Подобно Есенину, Анатолий стал для Клюева его духовным сыном, воспитанником. «Дорогое мое дитятко» – с этих слов начинаются письма Клюева к другу (тем же словом – «дитятко» – он называл и Есенина: «Рожоное мое дитятко...»). «Сладостный друг мой – дитя мое заветное и роковое!» – пишет Анатолию Клюев 10 мая 1932 года. «Томлюсь любовницей иль сыном – Не все ль равно?» (из стихотворения «Письмо художнику Анатолию Яру», 1932). Любовь к духовному сыну для Клюева – радость и источник вдохновения.
«...Ни одна минута, прожитая с тобой, – пишет ему Клюев 13 мая 1933 года, – не была нетворческой. Это давало мне полноту жизни и высшее счастье! Создавался какой-то таинственный стиль и времяпровождения, и речи, искусства и обихода. <...> В нашей дружбе я всегда ощущаю, быть может, и маленькое, но драгоценное зернышко чего-то подлинного и великого. <...> Вот почему вредно и ошибочно говорить тебе, что ты живешь во мне только как пол, и что с полом уходит любовь и разрушается дружба. Неотразимым доказательством того, что ангельская сторона твоего существа всегда заслоняла пол, – являются мои стихи, пролитые к ногам твоим. Оглянись на них – много ли там пола? Не связаны ли все чувст<во>вания этих необычайных и никогда не повторимых рун, – с тобой как с подснежником, чайкой или лучом, ставшими человеком-юношей?»
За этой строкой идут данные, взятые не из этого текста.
-- pv_equiv track=rewrite | github.com/Abdallah0101/Hotel-Solving-Problem | 6- Elian mariano.py | compare_hotels_result
-- ===== SOURCE A (Python) =====
-- hotels = [
--     {"star": 3, "regular": {"week_day": 110, "weekend": 90}, "rewards": {"week_day": 80, "weekend": 80}},
--     {"star": 4, "regular": {"week_day": 160, "weekend": 60}, "rewards": {"week_day": 110, "weekend": 50}},
--     {"star": 5, "regular": {"week_day": 220, "weekend": 150}, "rewards": {"week_day": 100, "weekend": 40}}
-- ]
--
-- def compare_hotels_result(result):
--     maxindex, maxvalue = 0, result[0]
--
--     for i in range(0, len(result)):
--         if result[i] < maxvalue:
--             maxindex = i
--             maxvalue = result[i]
--         elif result[i] == maxvalue and hotels[i]['star'] > hotels[maxindex]['star']:
--             maxindex = i
--             maxvalue = result[i]
--
--     if maxindex == 0:
--         return "Lakewood"
--     if maxindex == 1:
--         return "Bridgewood"
--     return "Ridgewood"
-- ===== SOURCE B (Python) =====
-- hotels = [
--     {"star": 3, "regular": {"week_day": 110, "weekend": 90}, "rewards": {"week_day": 80, "weekend": 80}},
--     {"star": 4, "regular": {"week_day": 160, "weekend": 60}, "rewards": {"week_day": 110, "weekend": 50}},
--     {"star": 5, "regular": {"week_day": 220, "weekend": 150}, "rewards": {"week_day": 100, "weekend": 40}}
-- ]
--
-- def compare_hotels_result(result):
--     order = sorted(range(len(result)), key=lambda i: (result[i], -hotels[i]["star"]))
--     best = order[0]
--     if best == 0:
--         return "Lakewood"
--     if best == 1:
--         return "Bridgewood"
--     return "Ridgewood"
-- ===== Notes on version B (the rewrite author's own statement) =====
-- stated objective: alternative
-- what changed: Replaces the manual running-minimum scan with star tie-break by sorting the index list on the key (cost, -star) and taking the first index of the sorted order.
-- outside the precondition, e.g. on compare_hotels_result([4, 3, 2, 1]): A returns 'Ridgewood', B raises IndexError; on compare_hotels_result([]): A raises IndexError, B raises IndexError
import Mathlib
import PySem

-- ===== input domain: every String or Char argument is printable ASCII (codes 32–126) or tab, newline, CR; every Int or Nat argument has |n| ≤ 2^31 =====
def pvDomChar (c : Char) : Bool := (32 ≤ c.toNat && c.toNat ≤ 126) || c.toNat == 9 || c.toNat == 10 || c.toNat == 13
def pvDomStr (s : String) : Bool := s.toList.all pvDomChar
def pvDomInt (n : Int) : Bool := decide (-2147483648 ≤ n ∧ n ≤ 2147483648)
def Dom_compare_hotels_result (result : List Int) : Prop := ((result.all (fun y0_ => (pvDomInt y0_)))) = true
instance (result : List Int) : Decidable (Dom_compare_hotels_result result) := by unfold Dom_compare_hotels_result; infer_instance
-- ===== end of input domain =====

-- B replaces A's manual min-scan with a sort of indices by the key (cost, -star) and takes the first index (alternative decomposition, same behaviour on the 3-hotel domain).


-- the module constant hotels, reduced to the 'star' values the function reads
def pvStars : List Int := [3, 4, 5]

-- ===== PORT A =====
def compare_hotels_result (result : List Int) : String :=
  let init : Int × Int := (0, (PySem.List.pyGet? result 0).getD 0)
  let s := (PySem.List.pyRange 0 result.length 1).foldl
    (fun (st : Int × Int) i =>
      let v := (PySem.List.pyGet? result i).getD 0
      if v < st.2 then (i, v)
      else if v = st.2 ∧
          (PySem.List.pyGet? pvStars i).getD 0 > (PySem.List.pyGet? pvStars st.1).getD 0 then
        (i, v)
      else st) init
  if s.1 = 0 then "Lakewood"
  else if s.1 = 1 then "Bridgewood"
  else "Ridgewood"

-- ===== PORT B =====
def compare_hotels_result_alt (result : List Int) : String :=
  let order := PySem.List.sorted2 (PySem.List.pyRange 0 result.length 1)
      (fun i => (PySem.List.pyGet? result i).getD 0)
      (fun i => -((PySem.List.pyGet? pvStars i).getD 0))
  let best := (PySem.List.pyGet? order 0).getD 0
  if best = 0 then "Lakewood"
  else if best = 1 then "Bridgewood"
  else "Ridgewood"

-- ===== PRECONDITION & SPEC =====
-- Pre_ is the natural domain of the 3-entry hotels table: the empty list is excluded because A
-- raises IndexError there, and lists longer than 3 because indexing the hotels table past its end
-- makes A either raise IndexError or return a name without any star rating to consult, while B
-- always raises IndexError on such lists.
def Pre_compare_hotels_result (result : List Int) : Prop :=
  result ≠ [] ∧ result.length ≤ 3
instance (result : List Int) : Decidable (Pre_compare_hotels_result result) := by
  unfold Pre_compare_hotels_result; infer_instance

def pvWitness_compare_hotels_result : List Int := ([110, 60, 150])

def Spec_compare_hotels_result (result : List Int) (out : String) : Prop := out = compare_hotels_result_alt result
instance (result : List Int) (out : String) : Decidable (Spec_compare_hotels_result result out) := by unfold Spec_compare_hotels_result; infer_instance

-- ===== CLAIM (what is proved, stated in full; the proofs are below) =====
def Claim_equal_compare_hotels_result : Prop := ∀ (result : List Int), Dom_compare_hotels_result result → Pre_compare_hotels_result result → Spec_compare_hotels_result result (compare_hotels_result result)

-- ===== LEMMAS AND PROOFS =====

theorem pvRange3 : PySem.List.pyRange 0 (3:Int) 1 = [0, 1, 2] := by decide

theorem pvAB1 (a : Int) : compare_hotels_result [a] = compare_hotels_result_alt [a] := by
  unfold compare_hotels_result compare_hotels_result_alt
  norm_num [PySem.List.sorted2, PySem.List.insertBy, PySem.List.pyGet?, PySem.List.pyIdx?,
    pvStars, show PySem.List.pyRange 0 (1:Int) 1 = [0] from by decide]

theorem pvAB2 (a b : Int) : compare_hotels_result [a, b] = compare_hotels_result_alt [a, b] := by
  unfold compare_hotels_result compare_hotels_result_alt
  rcases lt_trichotomy b a with h1|h1|h1
  · norm_num [PySem.List.sorted2, PySem.List.insertBy, PySem.List.pyGet?, PySem.List.pyIdx?, pvStars, show Int.toNat 2 = 2 from rfl, show PySem.List.pyRange 0 (2:Int) 1 = [0, 1] from by decide, h1, h1.ne, h1.ne', h1.asymm]
  · norm_num [PySem.List.sorted2, PySem.List.insertBy, PySem.List.pyGet?, PySem.List.pyIdx?, pvStars, show Int.toNat 2 = 2 from rfl, show PySem.List.pyRange 0 (2:Int) 1 = [0, 1] from by decide, h1]
  · norm_num [PySem.List.sorted2, PySem.List.insertBy, PySem.List.pyGet?, PySem.List.pyIdx?, pvStars, show Int.toNat 2 = 2 from rfl, show PySem.List.pyRange 0 (2:Int) 1 = [0, 1] from by decide, h1, h1.ne, h1.ne', h1.asymm]

set_option maxHeartbeats 2000000 in
theorem pvAB3 (a b c : Int) : compare_hotels_result [a, b, c] = compare_hotels_result_alt [a, b, c] := by
  unfold compare_hotels_result compare_hotels_result_alt
  rcases lt_trichotomy b a with h1|h1|h1 <;> rcases lt_trichotomy c a with h2|h2|h2 <;>
    rcases lt_trichotomy c b with h3|h3|h3
  · norm_num [PySem.List.sorted2, PySem.List.insertBy, PySem.List.pyGet?, PySem.List.pyIdx?, pvStars, pvRange3, show Int.toNat 2 = 2 from rfl, h1, h1.ne, h1.ne', h1.asymm, h2, h2.ne, h2.ne', h2.asymm, h3, h3.ne, h3.ne', h3.asymm]
  · norm_num [PySem.List.sorted2, PySem.List.insertBy, PySem.List.pyGet?, PySem.List.pyIdx?, pvStars, pvRange3, show Int.toNat 2 = 2 from rfl, h1, h1.ne, h1.ne', h1.asymm, h2, h2.ne, h2.ne', h2.asymm, h3]
  · norm_num [PySem.List.sorted2, PySem.List.insertBy, PySem.List.pyGet?, PySem.List.pyIdx?, pvStars, pvRange3, show Int.toNat 2 = 2 from rfl, h1, h1.ne, h1.ne', h1.asymm, h2, h2.ne, h2.ne', h2.asymm, h3, h3.ne, h3.ne', h3.asymm]
  · exfalso; omega
  · exfalso; omega
  · norm_num [PySem.List.sorted2, PySem.List.insertBy, PySem.List.pyGet?, PySem.List.pyIdx?, pvStars, pvRange3, show Int.toNat 2 = 2 from rfl, h1, h1.ne, h1.ne', h1.asymm, h2, h3, h3.ne, h3.ne', h3.asymm]
  · exfalso; omega
  · exfalso; omega
  · norm_num [PySem.List.sorted2, PySem.List.insertBy, PySem.List.pyGet?, PySem.List.pyIdx?, pvStars, pvRange3, show Int.toNat 2 = 2 from rfl, h1, h1.ne, h1.ne', h1.asymm, h2, h2.ne, h2.ne', h2.asymm, h3, h3.ne, h3.ne', h3.asymm]
  · norm_num [PySem.List.sorted2, PySem.List.insertBy, PySem.List.pyGet?, PySem.List.pyIdx?, pvStars, pvRange3, show Int.toNat 2 = 2 from rfl, h1, h2, h2.ne, h2.ne', h2.asymm, h3, h3.ne, h3.ne', h3.asymm]
  · exfalso; omega
  · exfalso; omega
  · exfalso; omega
  · norm_num [PySem.List.sorted2, PySem.List.insertBy, PySem.List.pyGet?, PySem.List.pyIdx?, pvStars, pvRange3, show Int.toNat 2 = 2 from rfl, h1, h2, h3]
  · exfalso; omega
  · exfalso; omega
  · exfalso; omega
  · norm_num [PySem.List.sorted2, PySem.List.insertBy, PySem.List.pyGet?, PySem.List.pyIdx?, pvStars, pvRange3, show Int.toNat 2 = 2 from rfl, h1, h2, h2.ne, h2.ne', h2.asymm, h3, h3.ne, h3.ne', h3.asymm]
  · norm_num [PySem.List.sorted2, PySem.List.insertBy, PySem.List.pyGet?, PySem.List.pyIdx?, pvStars, pvRange3, show Int.toNat 2 = 2 from rfl, h1, h1.ne, h1.ne', h1.asymm, h2, h2.ne, h2.ne', h2.asymm, h3, h3.ne, h3.ne', h3.asymm]
  · exfalso; omega
  · exfalso; omega
  · norm_num [PySem.List.sorted2, PySem.List.insertBy, PySem.List.pyGet?, PySem.List.pyIdx?, pvStars, pvRange3, show Int.toNat 2 = 2 from rfl, h1, h1.ne, h1.ne', h1.asymm, h2, h3, h3.ne, h3.ne', h3.asymm]
  · exfalso; omega
  · exfalso; omega
  · norm_num [PySem.List.sorted2, PySem.List.insertBy, PySem.List.pyGet?, PySem.List.pyIdx?, pvStars, pvRange3, show Int.toNat 2 = 2 from rfl, h1, h1.ne, h1.ne', h1.asymm, h2, h2.ne, h2.ne', h2.asymm, h3, h3.ne, h3.ne', h3.asymm]
  · norm_num [PySem.List.sorted2, PySem.List.insertBy, PySem.List.pyGet?, PySem.List.pyIdx?, pvStars, pvRange3, show Int.toNat 2 = 2 from rfl, h1, h1.ne, h1.ne', h1.asymm, h2, h2.ne, h2.ne', h2.asymm, h3]
  · norm_num [PySem.List.sorted2, PySem.List.insertBy, PySem.List.pyGet?, PySem.List.pyIdx?, pvStars, pvRange3, show Int.toNat 2 = 2 from rfl, h1, h1.ne, h1.ne', h1.asymm, h2, h2.ne, h2.ne', h2.asymm, h3, h3.ne, h3.ne', h3.asymm]

-- ===== VERDICT (by name: the statement is the Claim_ definition above) =====
theorem compare_hotels_result_spec : Claim_equal_compare_hotels_result := by
  intro result _ hpre
  obtain ⟨hne, hlen⟩ := hpre
  unfold Spec_compare_hotels_result
  match result, hne, hlen with
  | [a], _, _ => exact pvAB1 a
  | [a, b], _, _ => exact pvAB2 a b
  | [a, b, c], _, _ => exact pvAB3 a b c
Все, что было в нем лучшего, вложил Клюев в своего питомца. Впрочем, в последние годы Анатолий стал явно сторониться Клюева – то ли тяготился этой связью, то ли чего-то опасался. Охлаждению их отношений способствовало отчасти и то обстоятельство, что Кравченко жил в Ленинграде (учился в Академии художеств), Клюев же оставался в Москве. Впрочем, их отношения не прерываются вплоть до ареста поэта в феврале 1934 года и продолжаются позже (в письмах).
В марте 1928 года выходит в свет последний прижизненный сборник Клюева «Изба и поле». В письме к М. Горькому (осень 1928 года) Клюев сообщал, что эта книга два года лежала в издательстве «Прибой», прежде чем была издана. «В книге не хватает девяноста страниц, не допущенных к напечатанию», – жаловался он М. Горькому. Сборник состоял из трех разделов («Изба», «Поле», «Урожай») и посвящен был «Памяти матери». В него вошли стихотворения Клюева 1908-1922 годов; все они печатались ранее, однако некоторые из них появились теперь в переделанном виде. В кратком авторском предисловии Клюев так формулировал свою «эстетику»: «Знак же истинной поэзии – бирюза. Чем старее она, тем глубже ее голубо-зеленые омуты. На дне их самое подлинное, самое любимое, без чего не может быть русского художника, моя Избяная Индия». А надписывая книгу П.Н. Медведеву, Клюев в привычной для него манере пояснял: «Изба и Поле как по духу, так и по наружной раскраске имеет много схожести с иконописью – целомудрие и чистота красок рождает в моем смирении такое сопоставление. В книге нет плоти как неизбежной пищи для могильного червя, но есть плоть серафическая, явственная в русской природе и неуязвимая смертью, так как и сама смерть лишь тридневное успение. Изба и Поле – щит, выкованный ангелами из драгоценной руды молитвы за тварь стенящую. Им обороняется моя душа от беса-мещанина, царящего в воздухе. Блаженна страна, поля которой доселе прорастают цветами веры и сердца милующего. Тебе, дорогой друг, преподношу я такой цветок!».